Remember the internal File.open()? This is what it looks
like on Windows:
pub fn open(path: &Path, opts: &OpenOptions) -> io::Result<File> {
let path = to_u16s(path)?;
let handle = unsafe {
c::CreateFileW(path.as_ptr(),
opts.get_access_mode()?,
opts.share_mode,
opts.security_attributes as *mut _,
opts.get_creation_mode()?,
opts.get_flags_and_attributes(),
ptr::null_mut())
};
if handle == c::INVALID_HANDLE_VALUE {
Err(Error::last_os_error())
} else {
Ok(File { handle: Handle::new(handle) })
}
}
CreateFileW() is the Windows API function to open files. The
conversion of error codes inside Error::last_os_error() happens
analogously - it calls GetLastError() from the Windows API and
converts it.
Can we not call C libraries?
The Rust/Unix code above depends on the system's libc for open() and
errno, which are entirely C constructs. Libc is what actually does
the system calls. There are efforts to make the Rust standard library
not use libc and use syscalls directly.
As an example, you can look at the Rust standard library for Redox. Redox is a new operating system kernel entirely written in Rust. Fun times!

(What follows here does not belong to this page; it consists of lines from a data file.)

-- pv_equiv track=rewrite | github.com/PySCeS/PyscesToolbox | documentation/notebooks/fix_conversion.py | find_tables
-- ===== SOURCE A (Python) =====
-- def find_tables(lines):
--     """
--     For a list of lines, splits lines into blocks (stored in lists
--     of lines within two lists) representing tables or non tables. Also
--     return if a file starts with a table or a non-table (mostly
--     non-tables, but functionality is included for robustness).
--     """
--     in_table = False
--     tables = []
--     non_tables = []
--     current_table = []
--     current_non_table = []
--     text_first = None
--     for i, line in enumerate(lines):
--         if line.startswith('+') and line.strip().endswith('+') and not in_table:
--             in_table = True
--             if len(current_non_table) != 0:
--                 non_tables.append(current_non_table)
--                 current_non_table = []
--             current_table.append(line)
--             if text_first is None:
--                 text_first = False
--         elif in_table and (line.startswith('+') or line.startswith('|')):
--             current_table.append(line)
--         elif in_table:
--             in_table = False
--             tables.append(current_table)
--             current_table = []
--             current_non_table.append(line)
--         else:
--             if text_first is None:
--                 text_first = True
--             current_non_table.append(line)
--     if len(current_non_table) != 0:
--         non_tables.append(current_non_table)
--     if len(current_table) != 0:
--         tables.append(current_table)
--     return tables, non_tables, text_first
-- ===== SOURCE B (Python) =====
-- def _is_open(line):
--     return line.startswith('+') and line.strip().endswith('+')
--
--
-- def _is_cont(line):
--     return line.startswith('+') or line.startswith('|')
--
--
-- def find_tables(lines):
--     """Two-pointer run parser: greedily consume whole table / non-table
--     runs by index scans instead of a per-line state machine."""
--     tables = []
--     non_tables = []
--     text_first = None if not lines else not _is_open(lines[0])
--     i, n = 0, len(lines)
--     while i < n:
--         if _is_open(lines[i]):
--             j = i + 1
--             while j < n and _is_cont(lines[j]):
--                 j += 1
--             tables.append(lines[i:j])
--         else:
--             j = i + 1
--             while j < n and not _is_open(lines[j]):
--                 j += 1
--             non_tables.append(lines[i:j])
--         i = j
--     return tables, non_tables, text_first
-- ===== Notes on version B (the rewrite author's own statement) =====
-- stated objective: alternative
-- what changed: Replaces A's per-line state machine with six mutable state variables (in_table flag, two current-block accumulators, end-of-loop flushes) by a two-pointer run parser that decides text_first up front from the first line and then greedily consumes each maximal table/non-table run with inner index scans, slicing whole blocks out at once.
import Mathlib
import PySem

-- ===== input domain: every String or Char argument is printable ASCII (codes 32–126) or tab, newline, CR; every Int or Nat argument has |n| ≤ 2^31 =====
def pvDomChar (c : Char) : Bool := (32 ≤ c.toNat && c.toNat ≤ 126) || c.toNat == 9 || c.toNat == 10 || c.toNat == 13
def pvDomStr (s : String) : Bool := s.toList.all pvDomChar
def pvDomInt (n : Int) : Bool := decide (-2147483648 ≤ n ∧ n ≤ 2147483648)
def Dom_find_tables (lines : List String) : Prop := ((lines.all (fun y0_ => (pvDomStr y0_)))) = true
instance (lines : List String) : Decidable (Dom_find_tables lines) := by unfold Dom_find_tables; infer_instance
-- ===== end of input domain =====

-- B replaces A's per-line in_table state machine by a two-pointer run parser that consumes
-- whole table / non-table runs greedily (objective: alternative decomposition, same cost).

-- ===== PORT A =====
-- one step of A's for-loop over state (in_table, tables, non_tables, current_table, current_non_table, text_first)
def stepA (st : Bool × List (List String) × List (List String) × List String × List String × Option Bool)
    (line : String) : Bool × List (List String) × List (List String) × List String × List String × Option Bool :=
  match st with
  | (in_table, tables, non_tables, ct, cnt, tf) =>
    if PySem.Str.startswith line "+" && PySem.Str.endswith (PySem.Str.strip line) "+" && !in_table then
      (true, tables, (if cnt ≠ [] then non_tables ++ [cnt] else non_tables), ct ++ [line],
        (if cnt ≠ [] then ([] : List String) else cnt), (if tf = none then some false else tf))
    else if in_table && (PySem.Str.startswith line "+" || PySem.Str.startswith line "|") then
      (in_table, tables, non_tables, ct ++ [line], cnt, tf)
    else if in_table then
      (false, tables ++ [ct], non_tables, [], cnt ++ [line], tf)
    else
      (in_table, tables, non_tables, ct, cnt ++ [line], (if tf = none then some true else tf))

-- the two flushes after the loop and the return tuple
def finA (st : Bool × List (List String) × List (List String) × List String × List String × Option Bool) :
    List (List String) × List (List String) × Option Bool :=
  match st with
  | (_, tables, non_tables, ct, cnt, tf) =>
    ((if ct ≠ [] then tables ++ [ct] else tables), (if cnt ≠ [] then non_tables ++ [cnt] else non_tables), tf)

def find_tables (lines : List String) : List (List String) × List (List String) × Option Bool :=
  finA (lines.foldl stepA (false, [], [], [], [], none))

-- ===== PORT B =====
def isOpen (line : String) : Bool :=
  PySem.Str.startswith line "+" && PySem.Str.endswith (PySem.Str.strip line) "+"

def isCont (line : String) : Bool :=
  PySem.Str.startswith line "+" || PySem.Str.startswith line "|"

-- B's while loop: each iteration consumes one whole run (the inner index scans are the takeWhile/dropWhile)
def altGo : List String → List (List String) × List (List String)
  | [] => ([], [])
  | l :: ls =>
    if isOpen l then
      ((l :: ls.takeWhile isCont) :: (altGo (ls.dropWhile isCont)).1,
       (altGo (ls.dropWhile isCont)).2)
    else
      ((altGo (ls.dropWhile (fun x => !isOpen x))).1,
       (l :: ls.takeWhile (fun x => !isOpen x)) :: (altGo (ls.dropWhile (fun x => !isOpen x))).2)
termination_by l => l.length
decreasing_by all_goals exact Nat.lt_succ_of_le (List.length_dropWhile_le _ _)

def find_tables_alt (lines : List String) : List (List String) × List (List String) × Option Bool :=
  ((altGo lines).1, (altGo lines).2,
    match lines with
    | [] => none
    | l :: _ => some (!isOpen l))

-- ===== PRECONDITION & SPEC =====
def Spec_find_tables (lines : List String) (out : List (List String) × List (List String) × Option Bool) : Prop := out = find_tables_alt lines
instance (lines : List String) (out : List (List String) × List (List String) × Option Bool) : Decidable (Spec_find_tables lines out) := by unfold Spec_find_tables; infer_instance

-- ===== CLAIM (what is proved, stated in full; the proofs are below) =====
def Claim_equal_find_tables : Prop := ∀ (lines : List String), Dom_find_tables lines → Spec_find_tables lines (find_tables lines)

-- ===== LEMMAS AND PROOFS =====

-- the non-table blocks produced from NT-state with pending partial block c
def ntb (c : List String) (lines : List String) : List (List String) :=
  (if c ++ lines.takeWhile (fun x => !isOpen x) = [] then [] else [c ++ lines.takeWhile (fun x => !isOpen x)]) ++
    (altGo (lines.dropWhile (fun x => !isOpen x))).2

def tfUpd (tf : Option Bool) (lines : List String) : Option Bool :=
  match lines with
  | [] => tf
  | l :: _ => match tf with | none => some (!isOpen l) | some b => some b

theorem altGo_nil : altGo [] = ([], []) := by rw [altGo.eq_def]

theorem altGo_cons_open {l : String} (ls : List String) (h : isOpen l = true) :
    altGo (l :: ls) = ((l :: ls.takeWhile isCont) :: (altGo (ls.dropWhile isCont)).1,
      (altGo (ls.dropWhile isCont)).2) := by
  rw [altGo.eq_def]; simp [h]

theorem altGo_cons_not {l : String} (ls : List String) (h : isOpen l = false) :
    altGo (l :: ls) = ((altGo (ls.dropWhile (fun x => !isOpen x))).1,
      (l :: ls.takeWhile (fun x => !isOpen x)) :: (altGo (ls.dropWhile (fun x => !isOpen x))).2) := by
  rw [altGo.eq_def]; simp [h]

theorem altGo_fst_dropWhile (ls : List String) :
    (altGo (ls.dropWhile (fun x => !isOpen x))).1 = (altGo ls).1 := by
  cases ls with
  | nil => rfl
  | cons l ls =>
    by_cases h : isOpen l = true
    · simp [h]
    · simp only [Bool.not_eq_true] at h
      rw [List.dropWhile_cons]
      simp only [h, Bool.not_false, if_pos trivial, altGo_cons_not ls h]

theorem tfUpd_some (x : Bool) (ls : List String) : tfUpd (some x) ls = some x := by
  cases ls <;> rfl

theorem mainAux (lines : List String) :
    (∀ ts ns c tf,
      finA (List.foldl stepA (false, ts, ns, [], c, tf) lines) =
        (ts ++ (altGo lines).1, ns ++ ntb c lines, tfUpd tf lines)) ∧
    (∀ ts ns ct (b : Bool),
      ct ≠ [] →
      finA (List.foldl stepA (true, ts, ns, ct, [], some b) lines) =
        (ts ++ [ct ++ lines.takeWhile isCont] ++ (altGo (lines.dropWhile isCont)).1,
         ns ++ (altGo (lines.dropWhile isCont)).2, some b)) := by
  induction lines with
  | nil =>
    constructor
    · intro ts ns c tf
      by_cases h : c = [] <;>
        simp [finA, ntb, tfUpd, altGo_nil, h]
    · intro ts ns ct b hct
      simp [finA, altGo_nil, hct]
  | cons l ls ih =>
    constructor
    · intro ts ns c tf
      rw [List.foldl_cons]
      by_cases h : isOpen l = true
      · obtain ⟨h1, h2⟩ : PySem.Chars.startswith l.toList ['+'] = true ∧
            PySem.Chars.endswith (PySem.Chars.strip l.toList) ['+'] = true := by
          simpa [isOpen, Bool.and_eq_true] using h
        have hstep : stepA (false, ts, ns, [], c, tf) l =
            (true, ts, (if c ≠ [] then ns ++ [c] else ns), [l],
             (if c ≠ [] then ([] : List String) else c), (if tf = none then some false else tf)) := by
          simp [stepA, h1, h2]
        rw [hstep]
        have hcnt : (if c ≠ [] then ([] : List String) else c) = [] := by
          by_cases hcn : c = [] <;> simp [hcn]
        cases tf with
        | none =>
          rw [hcnt, show (if (none : Option Bool) = none then some false else none) = some false from rfl,
            ih.2 _ _ [l] false (by simp)]
          rw [altGo_cons_open ls h]
          have hnt : ntb c (l :: ls) =
              (if c ≠ [] then [c] else []) ++ (altGo (ls.dropWhile isCont)).2 := by
            by_cases hcn : c = [] <;>
              simp [ntb, h, altGo_cons_open ls h, hcn]
          rw [hnt]
          have htfu : tfUpd none (l :: ls) = some false := by simp [tfUpd, h]
          rw [htfu]
          by_cases hcn : c = [] <;> simp [hcn]
        | some x =>
          rw [hcnt, show (if (some x : Option Bool) = none then some false else some x) = some x from rfl,
            ih.2 _ _ [l] x (by simp)]
          rw [altGo_cons_open ls h]
          have hnt : ntb c (l :: ls) =
              (if c ≠ [] then [c] else []) ++ (altGo (ls.dropWhile isCont)).2 := by
            by_cases hcn : c = [] <;>
              simp [ntb, h, altGo_cons_open ls h, hcn]
          rw [hnt, show tfUpd (some x) (l :: ls) = some x from rfl]
          by_cases hcn : c = [] <;> simp [hcn]
      · simp only [Bool.not_eq_true] at h
        have h1 : (PySem.Chars.startswith l.toList ['+'] &&
            PySem.Chars.endswith (PySem.Chars.strip l.toList) ['+']) = false := by
          simpa [isOpen] using h
        have hstep : stepA (false, ts, ns, [], c, tf) l =
            (false, ts, ns, [], c ++ [l], (if tf = none then some true else tf)) := by
          cases hA : PySem.Chars.startswith l.toList ['+'] with
          | false => simp [stepA, hA]
          | true =>
            have hB : PySem.Chars.endswith (PySem.Chars.strip l.toList) ['+'] = false := by
              rw [hA] at h1; simpa using h1
            simp [stepA, hA, hB]
        rw [hstep, (ih.1) ts ns (c ++ [l]) _]
        have hfst : (altGo (l :: ls)).1 = (altGo ls).1 := by
          rw [altGo_cons_not ls h, altGo_fst_dropWhile]
        have hnt : ntb c (l :: ls) = ntb (c ++ [l]) ls := by
          simp [ntb, h]
        cases tf with
        | none =>
          rw [show (if (none : Option Bool) = none then some true else none) = some true from rfl,
            tfUpd_some, show tfUpd none (l :: ls) = some (!isOpen l) from rfl, h, hfst, hnt]
          simp
        | some x =>
          rw [show (if (some x : Option Bool) = none then some true else some x) = some x from rfl,
            tfUpd_some, show tfUpd (some x) (l :: ls) = some x from rfl, hfst, hnt]
    · intro ts ns ct b hct
      rw [List.foldl_cons]
      by_cases hc : isCont l = true
      · have hor : (PySem.Chars.startswith l.toList ['+'] ||
            PySem.Chars.startswith l.toList ['|']) = true := by
          simpa [isCont] using hc
        have hstep : stepA (true, ts, ns, ct, [], some b) l =
            (true, ts, ns, ct ++ [l], [], some b) := by
          simp [stepA, hor]
        rw [hstep, ih.2 _ _ (ct ++ [l]) b (by simp)]
        simp [hc]
      · simp only [Bool.not_eq_true] at hc
        have hpr : PySem.Chars.startswith l.toList ['+'] = false ∧
            PySem.Chars.startswith l.toList ['|'] = false := by
          simpa [isCont, Bool.or_eq_false_iff] using hc
        have hopen : isOpen l = false := by simp [isOpen, hpr.1]
        have hstep : stepA (true, ts, ns, ct, [], some b) l =
            (false, ts ++ [ct], ns, [], [l], some b) := by
          simp [stepA, hpr.1, hpr.2]
        rw [hstep, (ih.1) (ts ++ [ct]) ns [l] (some b)]
        have hnt : ntb [l] ls = (altGo (l :: ls)).2 := by
          simp [ntb, altGo_cons_not ls hopen]
        rw [hnt, tfUpd_some, altGo_cons_not ls hopen]
        simp [hc]
        exact ⟨by rw [altGo_cons_not ls hopen, altGo_fst_dropWhile],
               by rw [altGo_cons_not ls hopen]⟩

theorem ntb_nil_eq (lines : List String) : ntb [] lines = (altGo lines).2 := by
  cases lines with
  | nil => simp [ntb, altGo_nil]
  | cons l ls =>
    by_cases h : isOpen l = true
    · simp [ntb, h, altGo_cons_open ls h]
    · simp only [Bool.not_eq_true] at h
      simp [ntb, h, altGo_cons_not ls h]

-- ===== VERDICT (by name: the statement is the Claim_ definition above) =====
theorem find_tables_spec : Claim_equal_find_tables := by
  intro lines _
  unfold Spec_find_tables find_tables find_tables_alt
  rw [(mainAux lines).1 [] [] [] none]
  simp only [List.nil_append, ntb_nil_eq]
  cases lines <;> simp [tfUpd]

Update: If you want to see what a C-less libstd would look like, take a look at steed, an effort to reimplement Rust's libstd without C dependencies.
Conclusion
Rust is very meticulous about error handling, but it succeeds in
making it pleasant to read. I/O functions give you back an
io::Result<>, which you piece apart to see if it succeeded or got an
error.
Internally, and for each platform it supports, the Rust standard
library translates errno from libc into an io::ErrorKind Rust
enum. The standard library also automatically handles Unix-isms like
retrying operations on EINTR.
I've been enjoying reading the Rust standard library code: it
has taught me many Rust-isms, and it's nice to see how the
hairy/historical libc constructs are translated into clean Rust
idioms. I hope this little trip down the rabbit hole for the
open(2) system call lets you look in other interesting places, too.